Renaissance (noun): a revival of or renewed interest in something
Well it’s about time you got interested, dude. Truly, Applied and Lam are excellent companies that are valued relatively cheaply by their P/E ratios. But that is for a reason and the reason is that Semi Equipment is notoriously cyclical; as in ‘off a cliff’ cyclical when a cycle ends.
So MarketWatch thinks it is time to highlight AMAT and LRCX now as big winners for 2018. They even have a fund manager behind their promo. But typical of the mainstream media, it’s a fluff job to grab eyeballs. Within hours, it will be forgotten as the ad impressions are registered and a few people go off on a journey toward further research of these relative value stocks.
Here are some industry details from SEMI…
This kind of headline draws the average fund manager like a bug to a light; especially since it is true and not from an MSM source.
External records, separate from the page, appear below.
-- pv_equiv track=rewrite | github.com/VicBar11/Progra2-IO | secuencias.py | evaluar_secuencias
-- ===== SOURCE A (Python) =====
-- def evaluar_secuencias(hilera1, hilera2):
--     score = 0
--     for i in range(len(hilera1)):
--         if hilera1[i] == hilera2[i]:
--             score += 1
--         elif hilera1[i] == '_' or hilera2[i] == '_':
--             score -= 2
--         elif hilera1[i] != hilera2[i]:
--             score -= 1
--     return score
-- ===== SOURCE B (Python) =====
-- def evaluar_secuencias(hilera1, hilera2):
--     n = len(hilera1)
--     matches = sum(1 for i in range(n) if hilera1[i] == hilera2[i])
--     gaps = sum(1 for i in range(n)
--                if hilera1[i] != hilera2[i] and (hilera1[i] == '_' or hilera2[i] == '_'))
--     return 2 * matches - gaps - n
-- ===== Notes on version B (the rewrite author's own statement) =====
-- stated objective: alternative
-- what changed: Replaces the single accumulator loop with three-way branching by two independent counts (matches and gap-mismatches) over the index range, combined by the closed form 2*matches - gaps - n.
import Mathlib
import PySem

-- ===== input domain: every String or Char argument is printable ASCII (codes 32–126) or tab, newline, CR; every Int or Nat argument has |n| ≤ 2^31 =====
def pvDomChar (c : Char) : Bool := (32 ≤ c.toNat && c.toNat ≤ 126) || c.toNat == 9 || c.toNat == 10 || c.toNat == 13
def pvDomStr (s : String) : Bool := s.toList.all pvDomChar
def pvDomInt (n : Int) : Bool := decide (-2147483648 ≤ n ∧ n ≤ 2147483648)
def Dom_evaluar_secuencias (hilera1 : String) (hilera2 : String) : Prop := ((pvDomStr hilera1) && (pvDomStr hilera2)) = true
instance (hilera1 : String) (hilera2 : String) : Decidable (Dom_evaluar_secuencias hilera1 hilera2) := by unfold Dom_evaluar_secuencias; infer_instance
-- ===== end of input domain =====

-- B replaces A's single three-branch accumulator loop by two independent counts plus the closed form 2*matches - gaps - n (objective: alternative decomposition, same cost).


-- ===== PORT A =====
-- literal transliteration of A's loop: score accumulator over range(len(hilera1));
-- indexing via PySem.Str.pyGet? (none = IndexError, excluded by Pre_)
def evaluar_secuencias (hilera1 : String) (hilera2 : String) : Int :=
  (PySem.List.pyRange 0 (hilera1.toList.length : Int) 1).foldl (fun score i =>
    match PySem.Str.pyGet? hilera1 i, PySem.Str.pyGet? hilera2 i with
    | some c1, some c2 =>
      if c1 = c2 then score + 1
      else if c1 = '_' ∨ c2 = '_' then score - 2
      else if c1 ≠ c2 then score - 1
      else score
    | _, _ => score) 0

-- ===== PORT B =====
-- transliteration of Source B: two counts over range(n) (the two 0/1 generator sums), then 2*matches - gaps - n
def evaluar_secuencias_alt (hilera1 : String) (hilera2 : String) : Int :=
  let n : Int := hilera1.toList.length
  let nmatch : Int :=
    ((PySem.List.pyRange 0 n 1).countP (fun i =>
      PySem.Str.pyGet? hilera1 i == PySem.Str.pyGet? hilera2 i) : Nat)
  let gaps : Int :=
    ((PySem.List.pyRange 0 n 1).countP (fun i =>
      PySem.Str.pyGet? hilera1 i != PySem.Str.pyGet? hilera2 i &&
      (PySem.Str.pyGet? hilera1 i == some '_' || PySem.Str.pyGet? hilera2 i == some '_')) : Nat)
  2 * nmatch - gaps - n

-- ===== PRECONDITION & SPEC =====
-- Pre_ excludes exactly the inputs where A raises IndexError: hilera2 shorter than hilera1.
def Pre_evaluar_secuencias (hilera1 : String) (hilera2 : String) : Prop :=
  hilera1.toList.length ≤ hilera2.toList.length
instance (hilera1 : String) (hilera2 : String) : Decidable (Pre_evaluar_secuencias hilera1 hilera2) := by unfold Pre_evaluar_secuencias; infer_instance
def pvWitness_evaluar_secuencias : String × String := ("A_C", "ABC")

def Spec_evaluar_secuencias (hilera1 : String) (hilera2 : String) (out : Int) : Prop := out = evaluar_secuencias_alt hilera1 hilera2
instance (hilera1 : String) (hilera2 : String) (out : Int) : Decidable (Spec_evaluar_secuencias hilera1 hilera2 out) := by unfold Spec_evaluar_secuencias; infer_instance

-- ===== CLAIM (what is proved, stated in full; the proofs are below) =====
def Claim_equal_evaluar_secuencias : Prop := ∀ (hilera1 : String) (hilera2 : String), Dom_evaluar_secuencias hilera1 hilera2 → Pre_evaluar_secuencias hilera1 hilera2 → Spec_evaluar_secuencias hilera1 hilera2 (evaluar_secuencias hilera1 hilera2)

-- ===== LEMMAS AND PROOFS =====

-- the per-index step of A's loop
def pvStepA (hilera1 hilera2 : String) (score i : Int) : Int :=
  match PySem.Str.pyGet? hilera1 i, PySem.Str.pyGet? hilera2 i with
  | some c1, some c2 =>
    if c1 = c2 then score + 1
    else if c1 = '_' ∨ c2 = '_' then score - 2
    else if c1 ≠ c2 then score - 1
    else score
  | _, _ => score

-- A's fold over any index list of in-range indices equals the closed form of B's counts.
theorem pvKey (hilera1 hilera2 : String) (L : List Int)
    (hv : ∀ i ∈ L, (PySem.Str.pyGet? hilera1 i).isSome ∧ (PySem.Str.pyGet? hilera2 i).isSome)
    (s : Int) :
    L.foldl (pvStepA hilera1 hilera2) s =
      s + 2 * (L.countP (fun i => PySem.Str.pyGet? hilera1 i == PySem.Str.pyGet? hilera2 i) : Int)
        - (L.countP (fun i =>
            PySem.Str.pyGet? hilera1 i != PySem.Str.pyGet? hilera2 i &&
            (PySem.Str.pyGet? hilera1 i == some '_' || PySem.Str.pyGet? hilera2 i == some '_')) : Int)
        - L.length := by
  induction L generalizing s with
  | nil => simp
  | cons a t ih =>
    obtain ⟨h1, h2⟩ := hv a (List.mem_cons_self ..)
    obtain ⟨c1, hc1⟩ := Option.isSome_iff_exists.mp h1
    obtain ⟨c2, hc2⟩ := Option.isSome_iff_exists.mp h2
    have := ih (fun i hi => hv i (List.mem_cons_of_mem _ hi))
    simp only [List.foldl_cons, List.countP_cons, List.length_cons]
    rw [this]
    unfold pvStepA
    rw [hc1, hc2]
    by_cases hEq : c1 = c2
    · subst hEq
      simp
      omega
    · have hne : (some c1 == some c2) = false := by
        simp [hEq]
      by_cases hg : c1 = '_' ∨ c2 = '_'
      · have : ((some c1 != some c2) &&
            (some c1 == some '_' || some c2 == some '_')) = true := by
          simp [hEq]
          tauto
        simp [hEq, hg, hne]
        omega
      · have : ((some c1 != some c2) &&
            (some c1 == some '_' || some c2 == some '_')) = false := by
          push Not at hg
          simp [hg.1, hg.2]
        simp [hEq, hg, hne]
        omega

theorem pvValid (hilera1 hilera2 : String)
    (hpre : hilera1.toList.length ≤ hilera2.toList.length) :
    ∀ i ∈ PySem.List.pyRange 0 (hilera1.toList.length : Int) 1,
      (PySem.Str.pyGet? hilera1 i).isSome ∧ (PySem.Str.pyGet? hilera2 i).isSome := by
  intro i hi
  rw [PySem.List.mem_pyRange_one] at hi
  obtain ⟨h0, hlt⟩ := hi
  have hi' : i = ((i.toNat : Nat) : Int) := (Int.toNat_of_nonneg h0).symm
  have hlt1 : i.toNat < hilera1.toList.length := by omega
  have hlt2 : i.toNat < hilera2.toList.length := by omega
  constructor
  · rw [hi', PySem.Str.pyGet?_natCast]
    simp [List.getElem?_eq_getElem hlt1]
  · rw [hi', PySem.Str.pyGet?_natCast]
    simp [List.getElem?_eq_getElem hlt2]

-- ===== VERDICT (by name: the statement is the Claim_ definition above) =====
theorem evaluar_secuencias_spec : Claim_equal_evaluar_secuencias := by
  intro hilera1 hilera2 _ hpre
  unfold Spec_evaluar_secuencias evaluar_secuencias evaluar_secuencias_alt
  rw [show (fun (score i : Int) =>
      match PySem.Str.pyGet? hilera1 i, PySem.Str.pyGet? hilera2 i with
      | some c1, some c2 =>
        if c1 = c2 then score + 1
        else if c1 = '_' ∨ c2 = '_' then score - 2
        else if c1 ≠ c2 then score - 1
        else score
      | _, _ => score) = pvStepA hilera1 hilera2 from rfl]
  rw [pvKey hilera1 hilera2 _ (pvValid hilera1 hilera2 hpre) 0]
  simp [PySem.List.length_pyRange_one]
It’s an industry source.
In an unprecedented development, 2017 fab equipment spending (new and refurbished) is expected to increase by 37 percent, reaching a new annual spending record of about US$55 billion. The World Fab Forecast also forecasts that in 2018, fab equipment spending will increase even more, another 5 percent, for a record high of about $58 billion. The last record spending was in 2011 with about $40 billion. The spending in 2017 is now expected to top that by about $15 billion. See Figure 1.
The orange line is key here. The rate of growth in a cyclical industry will be important. As I’ve beat readers over the head with, this industry was the canary in the coal mine back in 2013 to the general economic growth that would follow.
Semi Equipment had massive growth in 2017 and is projected to grow again in 2018, by a very modest amount. Now, maybe the projections are very conservative and maybe they are not. But there is a reason AMAT and LRCX trade at the ‘value’ multiples they do.
Examining 2017’s equipment spending by region, Korea, Americas, Japan, and Europe/Mideast will grow in the double digits, while other regions remain below 10 percent growth. The largest equipment spending region for both years is Korea, which jumps to about $19.5 billion in spending for 2017 from the $8.5 billion reported in 2016. This represents an astounding 130 percent growth year-over-year.
In 2018, the World Fab Forecast report predicts that Korea remains the largest spending region, while China moves up to second place with $12.5 billion (66 percent growth YoY) in equipment spending. Figure 2 (below) shows which companies contribute the largest share of worldwide equipment spending.
Anyway, as I said I only got on the subject because I saw the puff piece at MarketWatch. I thought it was worth drilling down a bit deeper into the situation as a little antidote to the MSM in this case. Taken at face value, the article is telling you to buy AMAT and LRCX for big gains in 2018 after massive 37% industry growth in 2017; with next year’s projected growth at only 5%. He shakes his head…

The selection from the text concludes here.